DATA FOR REVIEW -
-- pv_equiv track=rewrite | github.com/narzulloevh1308-eng/KIPITTU-pp-python-klr | LR_07/sliding.py | max_elements_greater_than_x
-- ===== SOURCE A (Python) =====
-- def max_elements_greater_than_x(arr, k, x):
--     """
--     Возвращает максимальное количество элементов > x
--     в любом окне длины k.
--     """
--     if not isinstance(arr, list):
--         raise TypeError("arr должен быть списком")
--     if not isinstance(k, int) or not isinstance(x, (int, float)):
--         raise TypeError("k должен быть int, x — число")
--     if k <= 0:
--         raise ValueError("k должен быть больше 0")
--     if k > len(arr):
--         raise ValueError("k не может быть больше длины списка")
--
--     count = sum(1 for i in range(k) if arr[i] > x)
--     max_count = count
--
--     for right in range(k, len(arr)):
--         if arr[right] > x:
--             count += 1
--         if arr[right - k] > x:
--             count -= 1
--         max_count = max(max_count, count)
--
--     return max_count
-- ===== SOURCE B (Python) =====
-- def max_elements_greater_than_x(arr, k, x):
--     """
--     Возвращает максимальное количество элементов > x
--     в любом окне длины k.
--     """
--     if not isinstance(arr, list):
--         raise TypeError("arr должен быть списком")
--     if not isinstance(k, int) or not isinstance(x, (int, float)):
--         raise TypeError("k должен быть int, x — число")
--     if k <= 0:
--         raise ValueError("k должен быть больше 0")
--     if k > len(arr):
--         raise ValueError("k не может быть больше длины списка")
--
--     pref = [0]
--     run = 0
--     for v in arr:
--         run += 1 if v > x else 0
--         pref.append(run)
--     return max(pref[i + k] - pref[i] for i in range(len(arr) - k + 1))
-- ===== Notes on version B (the rewrite author's own statement) =====
-- stated objective: alternative
-- what changed: Replaces the incremental add/subtract sliding-window counter with a precomputed prefix-count table followed by a max over window differences pref[i+k]-pref[i].
import Mathlib
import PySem

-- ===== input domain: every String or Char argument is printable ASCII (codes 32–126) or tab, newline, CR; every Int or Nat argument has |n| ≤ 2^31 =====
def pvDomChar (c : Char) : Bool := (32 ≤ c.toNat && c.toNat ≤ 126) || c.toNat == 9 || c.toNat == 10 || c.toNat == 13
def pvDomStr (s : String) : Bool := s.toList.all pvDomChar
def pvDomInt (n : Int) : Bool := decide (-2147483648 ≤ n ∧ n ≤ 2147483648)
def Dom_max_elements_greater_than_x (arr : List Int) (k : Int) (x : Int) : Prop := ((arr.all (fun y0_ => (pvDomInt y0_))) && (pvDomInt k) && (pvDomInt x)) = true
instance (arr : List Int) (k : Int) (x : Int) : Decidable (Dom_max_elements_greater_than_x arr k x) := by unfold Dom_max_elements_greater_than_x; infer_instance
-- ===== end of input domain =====

-- B replaces A's incremental sliding-window counter with a prefix-count table plus a
-- max over window differences; same O(n) cost, different structure (objective: alternative).


-- ===== PORT A =====
-- literal port of A: initial count over the first k indices, then the sliding
-- add/subtract loop over right ∈ range(k, len(arr)) carrying (count, max_count)
def max_elements_greater_than_x (arr : List Int) (k : Int) (x : Int) : Int :=
  let count0 : Int := (PySem.List.pyRange 0 k).foldl
    (fun acc i => if PySem.List.pyGetD arr i 0 > x then acc + 1 else acc) 0
  let s := (PySem.List.pyRange k (arr.length : Int)).foldl
    (fun (s : Int × Int) right =>
      let c1 := if PySem.List.pyGetD arr right 0 > x then s.1 + 1 else s.1
      let c2 := if PySem.List.pyGetD arr (right - k) 0 > x then c1 - 1 else c1
      (c2, max s.2 c2)) (count0, count0)
  s.2

-- ===== PORT B =====
-- literal port of B: build the prefix-count list, then max over pref[i+k]-pref[i];
-- Python's max on the (under Pre_ nonempty) generator is PySem.List.max?, .getD 0 only
-- covers the empty case excluded by Pre_.
def max_elements_greater_than_x_alt (arr : List Int) (k : Int) (x : Int) : Int :=
  let p := arr.foldl (fun (s : List Int × Int) v =>
      let run := s.2 + (if v > x then 1 else 0)
      (s.1 ++ [run], run)) ([0], 0)
  let pref := p.1
  let vals := (PySem.List.pyRange 0 ((arr.length : Int) - k + 1)).map
      (fun i => PySem.List.pyGetD pref (i + k) 0 - PySem.List.pyGetD pref i 0)
  (PySem.List.max? vals (fun y => y)).getD 0

-- ===== PRECONDITION & SPEC =====
-- A raises ValueError when k ≤ 0 or k > len(arr) (and TypeError on non-int arguments,
-- which the type convention already excludes); Pre_ admits exactly the remaining inputs.
def Pre_max_elements_greater_than_x (arr : List Int) (k : Int) (x : Int) : Prop :=
  0 < k ∧ k ≤ (arr.length : Int)
instance (arr : List Int) (k : Int) (x : Int) : Decidable (Pre_max_elements_greater_than_x arr k x) := by unfold Pre_max_elements_greater_than_x; infer_instance
def pvWitness_max_elements_greater_than_x : List Int × Int × Int := ([3, 1, 4, 1, 5], 2, 2)

def Spec_max_elements_greater_than_x (arr : List Int) (k : Int) (x : Int) (out : Int) : Prop := out = max_elements_greater_than_x_alt arr k x
instance (arr : List Int) (k : Int) (x : Int) (out : Int) : Decidable (Spec_max_elements_greater_than_x arr k x out) := by unfold Spec_max_elements_greater_than_x; infer_instance

-- ===== CLAIM (what is proved, stated in full; the proofs are below) =====
def Claim_equal_max_elements_greater_than_x : Prop := ∀ (arr : List Int) (k : Int) (x : Int), Dom_max_elements_greater_than_x arr k x → Pre_max_elements_greater_than_x arr k x → Spec_max_elements_greater_than_x arr k x (max_elements_greater_than_x arr k x)

-- ===== LEMMAS AND PROOFS =====

-- count of elements > x among the first m entries of arr
def pvPC (arr : List Int) (x : Int) (m : Nat) : Int :=
  ((arr.take m).countP (fun a => decide (x < a)) : Int)

-- running max of the window counts wc 0 .. wc t
def pvM (wc : Nat → Int) (t : Nat) : Int :=
  (List.range t).foldl (fun mx j => max mx (wc (j + 1))) (wc 0)

theorem pvPC_succ (arr : List Int) (x : Int) (m : Nat) (hm : m < arr.length) :
    pvPC arr x (m + 1) = pvPC arr x m + (if x < arr.getD m 0 then 1 else 0) := by
  have hg : arr[m]? = some arr[m] := List.getElem?_eq_getElem hm
  have hd : arr.getD m 0 = arr[m] := by
    rw [List.getD_eq_getElem?_getD, hg]; rfl
  unfold pvPC
  rw [List.take_add_one, hg, hd, Option.toList_some, List.countP_append]
  push_cast [List.countP_cons]
  split_ifs <;> simp_all

theorem pref_gen (x : Int) (l : List Int) : ∀ (acc : List Int) (r : Int),
    l.foldl (fun (s : List Int × Int) v =>
      let run := s.2 + (if v > x then 1 else 0)
      (s.1 ++ [run], run)) (acc, r)
    = (acc ++ (List.range l.length).map
        (fun m => r + ((l.take (m+1)).countP (fun a => decide (x < a)) : Int)),
       r + (l.countP (fun a => decide (x < a)) : Int)) := by
  induction l with
  | nil => intro acc r; simp
  | cons v l ih =>
    intro acc r
    simp only [List.foldl_cons, ih]
    simp only [Prod.mk.injEq]
    constructor
    · rw [List.length_cons, List.range_succ_eq_map, List.map_cons, List.map_map,
        List.append_assoc]
      congr 1
      rw [List.singleton_append]
      congr 1
      · show r + _ = r + _
        simp [List.countP_cons]
      · apply List.map_congr_left
        intro m _
        simp [Function.comp, List.countP_cons]
        ring
    · simp [List.countP_cons]
      split_ifs <;> ring

theorem count0_eq (arr : List Int) (x : Int) (kn : Nat) (hk : kn ≤ arr.length) :
    (PySem.List.pyRange 0 (kn : Int)).foldl
      (fun acc i => if PySem.List.pyGetD arr i 0 > x then acc + 1 else acc) 0
      = pvPC arr x kn := by
  induction kn with
  | zero =>
    simp [PySem.List.pyRange_one_eq_nil, pvPC]
  | succ m ih =>
    have hm : m < arr.length := by omega
    have h0 : (0:Int) ≤ (m:Int) := by positivity
    rw [Nat.cast_succ, PySem.List.pyRange_one_succ_right h0, List.foldl_append,
      ih (by omega)]
    simp only [List.foldl_cons, List.foldl_nil, PySem.List.pyGetD_natCast]
    rw [pvPC_succ arr x m hm]
    split_ifs <;> omega

theorem pvM_succ (wc : Nat → Int) (t : Nat) :
    pvM wc (t + 1) = max (pvM wc t) (wc (t + 1)) := by
  unfold pvM
  rw [List.range_succ, List.foldl_append]
  simp

theorem loopA_aux (arr : List Int) (x : Int) (kn : Nat) (hk1 : 0 < kn)
    (t : Nat) (ht : kn + t ≤ arr.length) :
    ((PySem.List.pyRange (kn : Int) ((kn : Int) + (t : Int))).foldl
      (fun (s : Int × Int) right =>
        let c1 := if PySem.List.pyGetD arr right 0 > x then s.1 + 1 else s.1
        let c2 := if PySem.List.pyGetD arr (right - (kn : Int)) 0 > x then c1 - 1 else c1
        (c2, max s.2 c2)) (pvPC arr x kn, pvPC arr x kn))
      = (pvPC arr x (t + kn) - pvPC arr x t,
         pvM (fun j => pvPC arr x (j + kn) - pvPC arr x j) (t)) := by
  induction t with
  | zero =>
    simp [PySem.List.pyRange_one_eq_nil, pvM, pvPC]
  | succ m ih =>
    have hle : (kn : Int) ≤ (kn : Int) + (m : Int) := by omega
    have hcast : (kn : Int) + ((m : Nat) + 1 : Nat) = ((kn : Int) + (m : Int)) + 1 := by
      push_cast; ring
    rw [hcast, PySem.List.pyRange_one_succ_right hle, List.foldl_append, ih (by omega)]
    have h1 : (kn : Int) + (m : Int) = ((kn + m : Nat) : Int) := by push_cast; ring
    have h2 : ((kn + m : Nat) : Int) - (kn : Int) = ((m : Nat) : Int) := by push_cast; ring
    simp only [List.foldl_cons, List.foldl_nil, h1, h2, PySem.List.pyGetD_natCast, gt_iff_lt]
    rw [pvM_succ]
    have e1 : pvPC arr x (kn + m + 1) = pvPC arr x (kn + m) + (if x < arr.getD (kn + m) 0 then 1 else 0) :=
      pvPC_succ arr x (kn + m) (by omega)
    have e2 : pvPC arr x (m + 1) = pvPC arr x m + (if x < arr.getD m 0 then 1 else 0) :=
      pvPC_succ arr x m (by omega)
    have hmk : m + 1 + kn = kn + m + 1 := by omega
    have hkm : m + kn = kn + m := by omega
    rw [Prod.mk.injEq]
    constructor
    · rw [hmk, e1, e2, hkm]
      split_ifs <;> omega
    · congr 1
      rw [hmk, e1, e2, hkm]
      split_ifs <;> omega

theorem loopA_eq (arr : List Int) (x : Int) (kn : Nat) (hk1 : 0 < kn) (hk : kn ≤ arr.length) :
    ((PySem.List.pyRange (kn : Int) (arr.length : Int)).foldl
      (fun (s : Int × Int) right =>
        let c1 := if PySem.List.pyGetD arr right 0 > x then s.1 + 1 else s.1
        let c2 := if PySem.List.pyGetD arr (right - (kn : Int)) 0 > x then c1 - 1 else c1
        (c2, max s.2 c2)) (pvPC arr x kn, pvPC arr x kn)).2
      = pvM (fun j => pvPC arr x (j + kn) - pvPC arr x j) (arr.length - kn) := by
  have h : (arr.length : Int) = (kn : Int) + ((arr.length - kn : Nat) : Int) := by
    omega
  rw [h, loopA_aux arr x kn hk1 (arr.length - kn) (by omega)]

theorem pref_eq (arr : List Int) (x : Int) :
    (arr.foldl (fun (s : List Int × Int) v =>
      let run := s.2 + (if v > x then 1 else 0)
      (s.1 ++ [run], run)) ([0], 0)).1
      = (List.range (arr.length + 1)).map (fun m => pvPC arr x m) := by
  rw [pref_gen x arr [0] 0, List.range_succ_eq_map, List.map_cons, List.map_map]
  simp only [List.singleton_append]  -- [0] ++ l = 0 :: l
  simp [pvPC]

theorem altB_eq (arr : List Int) (k x : Int) (hk1 : 0 < k) (hk : k ≤ (arr.length : Int)) :
    max_elements_greater_than_x_alt arr k x
      = pvM (fun j => pvPC arr x (j + k.toNat) - pvPC arr x j) (arr.length - k.toNat) := by
  unfold max_elements_greater_than_x_alt
  simp only [pref_eq arr x]
  have hkn : (k.toNat : Int) = k := Int.toNat_of_nonneg (le_of_lt hk1)
  set n := arr.length with hn
  set kn := k.toNat with hknd
  have hkle : kn ≤ n := by omega
  have hb : (n : Int) - k + 1 = ((n - kn + 1 : Nat) : Int) := by omega
  rw [hb, PySem.List.pyRange_one, Int.sub_zero, Int.toNat_natCast, List.map_map]
  have hmap : (List.range (n - kn + 1)).map
      ((fun i => PySem.List.pyGetD ((List.range (n + 1)).map (fun m => pvPC arr x m)) (i + k) 0
                - PySem.List.pyGetD ((List.range (n + 1)).map (fun m => pvPC arr x m)) i 0)
        ∘ (fun t : Nat => (0 : Int) + (t : Int)))
      = (List.range (n - kn + 1)).map (fun t => pvPC arr x (t + kn) - pvPC arr x t) := by
    apply List.map_congr_left
    intro t ht
    have ht' : t < n - kn + 1 := List.mem_range.mp ht
    have c1 : (0 : Int) + (t : Int) + k = ((t + kn : Nat) : Int) := by omega
    have c2 : (0 : Int) + (t : Int) = ((t : Nat) : Int) := by ring
    rw [Function.comp_apply, c1, c2, PySem.List.pyGetD_natCast, PySem.List.pyGetD_natCast,
      PySem.List.getD_map_range _ _ _ _ (by omega), PySem.List.getD_map_range _ _ _ _ (by omega)]
  rw [hmap, List.range_succ_eq_map, List.map_cons, PySem.List.max?_id_cons, Option.getD_some,
    List.map_map, pvM, List.foldl_map]
  simp [Nat.succ_eq_add_one]

-- ===== VERDICT (by name: the statement is the Claim_ definition above) =====
theorem max_elements_greater_than_x_spec : Claim_equal_max_elements_greater_than_x := by
  intro arr k x _ hpre
  obtain ⟨hk1, hk⟩ := hpre
  unfold Spec_max_elements_greater_than_x
  have hkn : (k.toNat : Int) = k := Int.toNat_of_nonneg (le_of_lt hk1)
  have hk1' : 0 < k.toNat := by omega
  have hk' : k.toNat ≤ arr.length := by omega
  rw [altB_eq arr k x hk1 hk]
  unfold max_elements_greater_than_x
  rw [← hkn, count0_eq arr x k.toNat hk', loopA_eq arr x k.toNat hk1' hk']
  simp only [Int.toNat_natCast]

TASK REQUIREMENTS - The expected output is each line of the records above that includes the word "what".

RESPONSE FOR THIS EXERCISE -
-- what changed: Replaces the incremental add/subtract sliding-window counter with a precomputed prefix-count table followed by a max over window differences pref[i+k]-pref[i].
-- ===== CLAIM (what is proved, stated in full; the proofs are below) =====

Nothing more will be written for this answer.